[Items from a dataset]
╔══

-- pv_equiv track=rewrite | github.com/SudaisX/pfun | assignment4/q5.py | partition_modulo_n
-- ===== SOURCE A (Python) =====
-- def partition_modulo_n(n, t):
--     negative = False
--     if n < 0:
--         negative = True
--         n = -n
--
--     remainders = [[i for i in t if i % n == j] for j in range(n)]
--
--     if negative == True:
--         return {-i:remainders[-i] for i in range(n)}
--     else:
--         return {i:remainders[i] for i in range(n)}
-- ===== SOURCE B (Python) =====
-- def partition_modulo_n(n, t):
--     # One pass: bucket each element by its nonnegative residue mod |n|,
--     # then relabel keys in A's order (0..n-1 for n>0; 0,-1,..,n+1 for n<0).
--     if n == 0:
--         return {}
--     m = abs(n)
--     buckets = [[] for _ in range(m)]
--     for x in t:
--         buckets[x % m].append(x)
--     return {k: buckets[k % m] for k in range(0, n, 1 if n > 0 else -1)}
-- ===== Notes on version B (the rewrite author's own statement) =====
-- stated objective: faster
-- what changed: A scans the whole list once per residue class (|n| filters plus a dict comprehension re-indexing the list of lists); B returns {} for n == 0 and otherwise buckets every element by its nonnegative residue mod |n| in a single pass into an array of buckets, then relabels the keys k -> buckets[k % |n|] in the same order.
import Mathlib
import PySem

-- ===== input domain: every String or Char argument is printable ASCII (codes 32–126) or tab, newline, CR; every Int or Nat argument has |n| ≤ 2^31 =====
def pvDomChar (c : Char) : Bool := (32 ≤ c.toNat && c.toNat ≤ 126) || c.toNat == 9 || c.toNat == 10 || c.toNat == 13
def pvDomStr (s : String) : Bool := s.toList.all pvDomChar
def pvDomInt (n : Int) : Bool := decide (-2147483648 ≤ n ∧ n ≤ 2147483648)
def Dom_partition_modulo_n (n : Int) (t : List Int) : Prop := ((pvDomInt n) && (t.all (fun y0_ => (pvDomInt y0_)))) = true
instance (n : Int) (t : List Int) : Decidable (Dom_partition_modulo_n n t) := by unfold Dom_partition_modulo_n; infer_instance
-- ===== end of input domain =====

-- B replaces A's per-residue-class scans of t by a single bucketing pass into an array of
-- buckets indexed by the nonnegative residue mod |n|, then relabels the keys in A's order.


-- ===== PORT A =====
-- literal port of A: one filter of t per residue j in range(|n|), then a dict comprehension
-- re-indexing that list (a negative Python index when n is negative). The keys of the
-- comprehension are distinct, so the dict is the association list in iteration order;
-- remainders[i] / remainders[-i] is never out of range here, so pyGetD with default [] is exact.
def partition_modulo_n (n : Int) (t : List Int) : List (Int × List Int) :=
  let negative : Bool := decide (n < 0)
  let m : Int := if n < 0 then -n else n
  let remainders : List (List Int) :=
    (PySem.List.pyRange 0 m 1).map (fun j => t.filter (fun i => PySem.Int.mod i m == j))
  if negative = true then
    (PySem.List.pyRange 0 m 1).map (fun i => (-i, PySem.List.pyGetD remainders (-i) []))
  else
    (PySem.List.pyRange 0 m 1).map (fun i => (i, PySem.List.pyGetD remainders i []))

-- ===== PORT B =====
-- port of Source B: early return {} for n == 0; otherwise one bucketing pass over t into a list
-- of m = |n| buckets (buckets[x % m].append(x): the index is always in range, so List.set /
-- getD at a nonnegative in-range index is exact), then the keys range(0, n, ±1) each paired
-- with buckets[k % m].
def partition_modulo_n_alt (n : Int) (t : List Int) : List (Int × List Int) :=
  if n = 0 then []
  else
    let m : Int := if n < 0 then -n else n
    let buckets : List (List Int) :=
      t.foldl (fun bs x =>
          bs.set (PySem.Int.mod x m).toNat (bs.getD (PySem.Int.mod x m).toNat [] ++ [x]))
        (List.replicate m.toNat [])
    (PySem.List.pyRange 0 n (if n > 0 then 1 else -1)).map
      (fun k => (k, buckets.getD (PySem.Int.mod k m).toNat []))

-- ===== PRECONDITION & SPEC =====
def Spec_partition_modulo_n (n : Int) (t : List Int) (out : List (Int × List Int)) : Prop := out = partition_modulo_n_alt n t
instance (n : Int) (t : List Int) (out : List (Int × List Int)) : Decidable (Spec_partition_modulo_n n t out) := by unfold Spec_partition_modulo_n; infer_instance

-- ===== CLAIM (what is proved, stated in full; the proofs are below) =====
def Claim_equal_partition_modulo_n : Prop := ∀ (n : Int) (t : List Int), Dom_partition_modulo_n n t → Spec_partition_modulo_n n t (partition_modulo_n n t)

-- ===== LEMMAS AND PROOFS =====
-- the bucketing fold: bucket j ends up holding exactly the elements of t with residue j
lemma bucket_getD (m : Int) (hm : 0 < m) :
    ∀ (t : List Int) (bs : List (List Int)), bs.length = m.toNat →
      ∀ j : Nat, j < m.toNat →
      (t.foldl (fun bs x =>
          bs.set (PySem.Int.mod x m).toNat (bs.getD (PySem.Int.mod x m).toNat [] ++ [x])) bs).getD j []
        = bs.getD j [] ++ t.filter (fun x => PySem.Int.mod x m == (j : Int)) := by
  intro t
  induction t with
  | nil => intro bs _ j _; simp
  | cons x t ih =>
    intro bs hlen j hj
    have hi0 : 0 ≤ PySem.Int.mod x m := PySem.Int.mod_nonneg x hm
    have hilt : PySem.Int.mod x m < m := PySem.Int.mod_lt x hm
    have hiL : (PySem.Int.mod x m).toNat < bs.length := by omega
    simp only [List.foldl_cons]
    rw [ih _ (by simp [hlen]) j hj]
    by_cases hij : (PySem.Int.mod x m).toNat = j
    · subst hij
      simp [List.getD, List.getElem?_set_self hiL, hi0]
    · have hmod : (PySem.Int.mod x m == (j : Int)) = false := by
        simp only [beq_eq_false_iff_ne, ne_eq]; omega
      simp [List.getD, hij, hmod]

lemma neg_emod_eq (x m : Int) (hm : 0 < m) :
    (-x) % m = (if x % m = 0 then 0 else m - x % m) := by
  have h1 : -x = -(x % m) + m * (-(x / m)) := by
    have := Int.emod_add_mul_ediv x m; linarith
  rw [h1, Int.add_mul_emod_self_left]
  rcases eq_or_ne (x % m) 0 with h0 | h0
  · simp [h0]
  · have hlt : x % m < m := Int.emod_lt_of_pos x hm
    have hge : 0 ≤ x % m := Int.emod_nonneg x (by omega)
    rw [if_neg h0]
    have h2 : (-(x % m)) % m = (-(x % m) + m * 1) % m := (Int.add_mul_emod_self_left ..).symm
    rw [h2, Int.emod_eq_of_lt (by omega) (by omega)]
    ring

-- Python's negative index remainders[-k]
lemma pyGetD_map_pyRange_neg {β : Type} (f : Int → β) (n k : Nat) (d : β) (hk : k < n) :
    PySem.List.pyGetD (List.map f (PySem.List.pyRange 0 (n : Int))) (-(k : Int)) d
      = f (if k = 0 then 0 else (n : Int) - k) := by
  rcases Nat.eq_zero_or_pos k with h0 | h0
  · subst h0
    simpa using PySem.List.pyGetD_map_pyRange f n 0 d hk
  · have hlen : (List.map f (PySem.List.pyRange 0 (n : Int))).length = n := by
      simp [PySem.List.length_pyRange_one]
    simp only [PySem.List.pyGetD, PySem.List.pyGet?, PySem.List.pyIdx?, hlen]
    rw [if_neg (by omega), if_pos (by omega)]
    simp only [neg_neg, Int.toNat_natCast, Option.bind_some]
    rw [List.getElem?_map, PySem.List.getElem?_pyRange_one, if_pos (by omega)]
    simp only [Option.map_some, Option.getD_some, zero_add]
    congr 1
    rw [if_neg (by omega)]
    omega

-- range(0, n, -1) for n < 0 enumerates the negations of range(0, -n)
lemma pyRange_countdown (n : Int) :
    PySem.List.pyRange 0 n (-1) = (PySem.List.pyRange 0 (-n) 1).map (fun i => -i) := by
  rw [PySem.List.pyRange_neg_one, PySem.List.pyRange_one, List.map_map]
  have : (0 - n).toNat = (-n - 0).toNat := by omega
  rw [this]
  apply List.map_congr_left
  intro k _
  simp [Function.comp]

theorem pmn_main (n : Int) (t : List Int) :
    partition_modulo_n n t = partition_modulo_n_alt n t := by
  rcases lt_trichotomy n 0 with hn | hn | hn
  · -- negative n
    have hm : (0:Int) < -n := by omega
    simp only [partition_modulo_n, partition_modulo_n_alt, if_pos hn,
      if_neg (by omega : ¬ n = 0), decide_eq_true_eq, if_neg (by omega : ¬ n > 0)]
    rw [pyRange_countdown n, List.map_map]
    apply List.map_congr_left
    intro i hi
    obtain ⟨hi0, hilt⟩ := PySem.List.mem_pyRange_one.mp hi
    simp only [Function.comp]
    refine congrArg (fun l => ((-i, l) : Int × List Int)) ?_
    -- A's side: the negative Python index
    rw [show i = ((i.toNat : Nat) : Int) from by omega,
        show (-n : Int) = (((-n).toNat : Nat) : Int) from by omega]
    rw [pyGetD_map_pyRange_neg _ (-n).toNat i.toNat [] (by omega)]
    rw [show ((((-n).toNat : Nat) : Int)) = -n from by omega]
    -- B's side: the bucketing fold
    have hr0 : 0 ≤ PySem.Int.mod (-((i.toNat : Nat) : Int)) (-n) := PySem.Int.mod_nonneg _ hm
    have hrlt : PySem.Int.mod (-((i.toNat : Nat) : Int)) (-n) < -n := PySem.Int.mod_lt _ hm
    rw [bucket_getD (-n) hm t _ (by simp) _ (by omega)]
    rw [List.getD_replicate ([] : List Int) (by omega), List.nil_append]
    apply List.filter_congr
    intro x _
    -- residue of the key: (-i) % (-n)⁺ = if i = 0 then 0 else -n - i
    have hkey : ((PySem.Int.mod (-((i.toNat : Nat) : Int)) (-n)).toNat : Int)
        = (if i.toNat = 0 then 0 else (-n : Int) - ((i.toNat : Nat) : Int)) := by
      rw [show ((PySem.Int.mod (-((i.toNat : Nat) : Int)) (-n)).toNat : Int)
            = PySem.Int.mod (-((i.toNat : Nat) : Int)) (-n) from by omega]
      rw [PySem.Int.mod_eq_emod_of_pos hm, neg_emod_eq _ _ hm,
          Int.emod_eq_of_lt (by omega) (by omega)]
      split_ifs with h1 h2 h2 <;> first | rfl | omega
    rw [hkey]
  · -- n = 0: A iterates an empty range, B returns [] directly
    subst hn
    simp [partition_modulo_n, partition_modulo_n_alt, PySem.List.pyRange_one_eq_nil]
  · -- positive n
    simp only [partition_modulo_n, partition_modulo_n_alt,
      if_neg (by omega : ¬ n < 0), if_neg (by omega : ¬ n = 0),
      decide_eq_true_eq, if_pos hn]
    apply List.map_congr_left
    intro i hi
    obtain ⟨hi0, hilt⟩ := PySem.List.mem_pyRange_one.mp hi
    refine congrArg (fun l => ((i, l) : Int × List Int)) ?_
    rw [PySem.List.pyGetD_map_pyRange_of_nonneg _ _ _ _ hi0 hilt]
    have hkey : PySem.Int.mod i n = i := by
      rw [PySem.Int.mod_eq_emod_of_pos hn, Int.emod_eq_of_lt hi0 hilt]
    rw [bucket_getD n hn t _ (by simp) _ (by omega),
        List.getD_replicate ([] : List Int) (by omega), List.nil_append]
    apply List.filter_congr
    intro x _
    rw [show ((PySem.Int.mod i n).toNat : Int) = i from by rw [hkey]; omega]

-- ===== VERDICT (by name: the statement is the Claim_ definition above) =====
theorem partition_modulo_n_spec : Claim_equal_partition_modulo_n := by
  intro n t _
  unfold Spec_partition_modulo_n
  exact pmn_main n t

╚══
╔══

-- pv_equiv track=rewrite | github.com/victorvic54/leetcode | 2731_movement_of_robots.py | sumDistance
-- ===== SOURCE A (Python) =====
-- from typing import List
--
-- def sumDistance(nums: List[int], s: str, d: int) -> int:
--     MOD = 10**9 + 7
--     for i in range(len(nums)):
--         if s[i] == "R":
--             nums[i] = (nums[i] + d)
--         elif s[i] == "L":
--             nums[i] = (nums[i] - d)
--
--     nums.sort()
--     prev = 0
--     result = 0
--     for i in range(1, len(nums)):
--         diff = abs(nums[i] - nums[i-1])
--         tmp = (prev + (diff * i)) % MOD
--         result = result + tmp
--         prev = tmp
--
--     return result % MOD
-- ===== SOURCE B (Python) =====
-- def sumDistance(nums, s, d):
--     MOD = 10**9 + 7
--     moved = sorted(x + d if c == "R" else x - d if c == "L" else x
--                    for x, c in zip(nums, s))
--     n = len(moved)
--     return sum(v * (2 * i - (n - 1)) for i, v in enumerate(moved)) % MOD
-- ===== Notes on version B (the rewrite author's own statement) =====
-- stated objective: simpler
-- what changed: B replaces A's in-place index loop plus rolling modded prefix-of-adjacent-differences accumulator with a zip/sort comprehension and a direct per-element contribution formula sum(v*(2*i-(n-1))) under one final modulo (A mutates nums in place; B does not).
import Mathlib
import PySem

╚══

▶ _WORK ORDER_
What is the number of lines in the records holding "Prop"? Give the number alone.

▶ _RESULT_
3